- Assigned task: Establish the number of lines below that contain the string "stated". State that number alone.

Stored dataset items:
-- pv_equiv track=rewrite | github.com/DFKI-NLP/InterroLang | actions/prediction/predict.py | handle_input
-- ===== SOURCE A (Python) =====
-- def handle_input(parse_text):
--     num = None
--     for item in parse_text:
--         try:
--             if int(item):
--                 num = int(item)
--         except:
--             pass
--     return num
-- ===== SOURCE B (Python) =====
-- def handle_input(parse_text):
--     for item in reversed(parse_text):
--         try:
--             v = int(item)
--         except:
--             continue
--         if v:
--             return v
--     return None
-- ===== Notes on version B (the rewrite author's own statement) =====
-- stated objective: alternative
-- what changed: Replaces A's forward pass that overwrites an accumulator with every nonzero parseable token by a reverse scan that returns the first nonzero parseable token immediately (early exit, no accumulator).
import Mathlib
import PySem

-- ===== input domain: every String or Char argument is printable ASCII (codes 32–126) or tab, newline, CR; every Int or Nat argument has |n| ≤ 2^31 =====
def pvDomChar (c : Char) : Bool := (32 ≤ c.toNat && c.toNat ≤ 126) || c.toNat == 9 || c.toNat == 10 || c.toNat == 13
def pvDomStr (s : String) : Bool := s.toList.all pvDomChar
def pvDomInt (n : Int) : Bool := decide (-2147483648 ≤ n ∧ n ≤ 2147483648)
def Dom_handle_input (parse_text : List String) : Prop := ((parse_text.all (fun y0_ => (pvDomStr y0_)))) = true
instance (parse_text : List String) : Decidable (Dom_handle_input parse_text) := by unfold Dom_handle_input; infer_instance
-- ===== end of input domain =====

-- B replaces A's forward overwrite-accumulator pass by a reverse early-exit search for the last nonzero parseable token (objective: alternative).


-- ===== PORT A =====
def handle_input (parse_text : List String) : Option Int :=
  parse_text.foldl (fun num item =>
    match PySem.Int.ofStr? item with
    | some v => if v != 0 then some v else num
    | none => num) none

-- ===== PORT B =====
-- step of B: the value this token contributes (some v for a nonzero parseable token)
def hiStep (item : String) : Option Int :=
  match PySem.Int.ofStr? item with
  | some v => if v != 0 then some v else none
  | none => none

-- reverse early-exit search (Source B's loop over reversed(parse_text))
def hiFindRev : List String → Option Int
  | [] => none
  | t :: rest =>
    match hiStep t with
    | some v => some v
    | none => hiFindRev rest

def handle_input_alt (parse_text : List String) : Option Int :=
  hiFindRev parse_text.reverse

-- ===== PRECONDITION & SPEC =====
def Spec_handle_input (parse_text : List String) (out : Option Int) : Prop := out = handle_input_alt parse_text
instance (parse_text : List String) (out : Option Int) : Decidable (Spec_handle_input parse_text out) := by unfold Spec_handle_input; infer_instance

-- ===== CLAIM (what is proved, stated in full; the proofs are below) =====
def Claim_equal_handle_input : Prop := ∀ (parse_text : List String), Dom_handle_input parse_text → Spec_handle_input parse_text (handle_input parse_text)

-- ===== LEMMAS AND PROOFS =====

lemma hiFindRev_append (xs : List String) (t : String) :
    hiFindRev (xs ++ [t]) = (hiFindRev xs).or (hiStep t) := by
  induction xs with
  | nil => cases h : hiStep t <;> simp [hiFindRev, h, Option.or]
  | cons x xs ih =>
    simp only [List.cons_append, hiFindRev]
    cases hiStep x <;> simp [Option.or, ih]

lemma hi_foldl_eq (xs : List String) (acc : Option Int) :
    xs.foldl (fun num item =>
      match PySem.Int.ofStr? item with
      | some v => if v != 0 then some v else num
      | none => num) acc = (hiFindRev xs.reverse).or acc := by
  induction xs generalizing acc with
  | nil => simp [hiFindRev]
  | cons x xs ih =>
    simp only [List.foldl_cons, List.reverse_cons, hiFindRev_append, ih, Option.or_assoc]
    congr 1
    unfold hiStep
    cases h : PySem.Int.ofStr? x with
    | none => simp [Option.or]
    | some v =>
      by_cases hv : v = 0 <;> simp [hv, Option.or]

-- ===== VERDICT (by name: the statement is the Claim_ definition above) =====
theorem handle_input_spec : Claim_equal_handle_input := by
  intro parse_text _
  unfold Spec_handle_input handle_input handle_input_alt
  rw [hi_foldl_eq]
  cases hiFindRev parse_text.reverse <;> rfl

- Output for this task: 2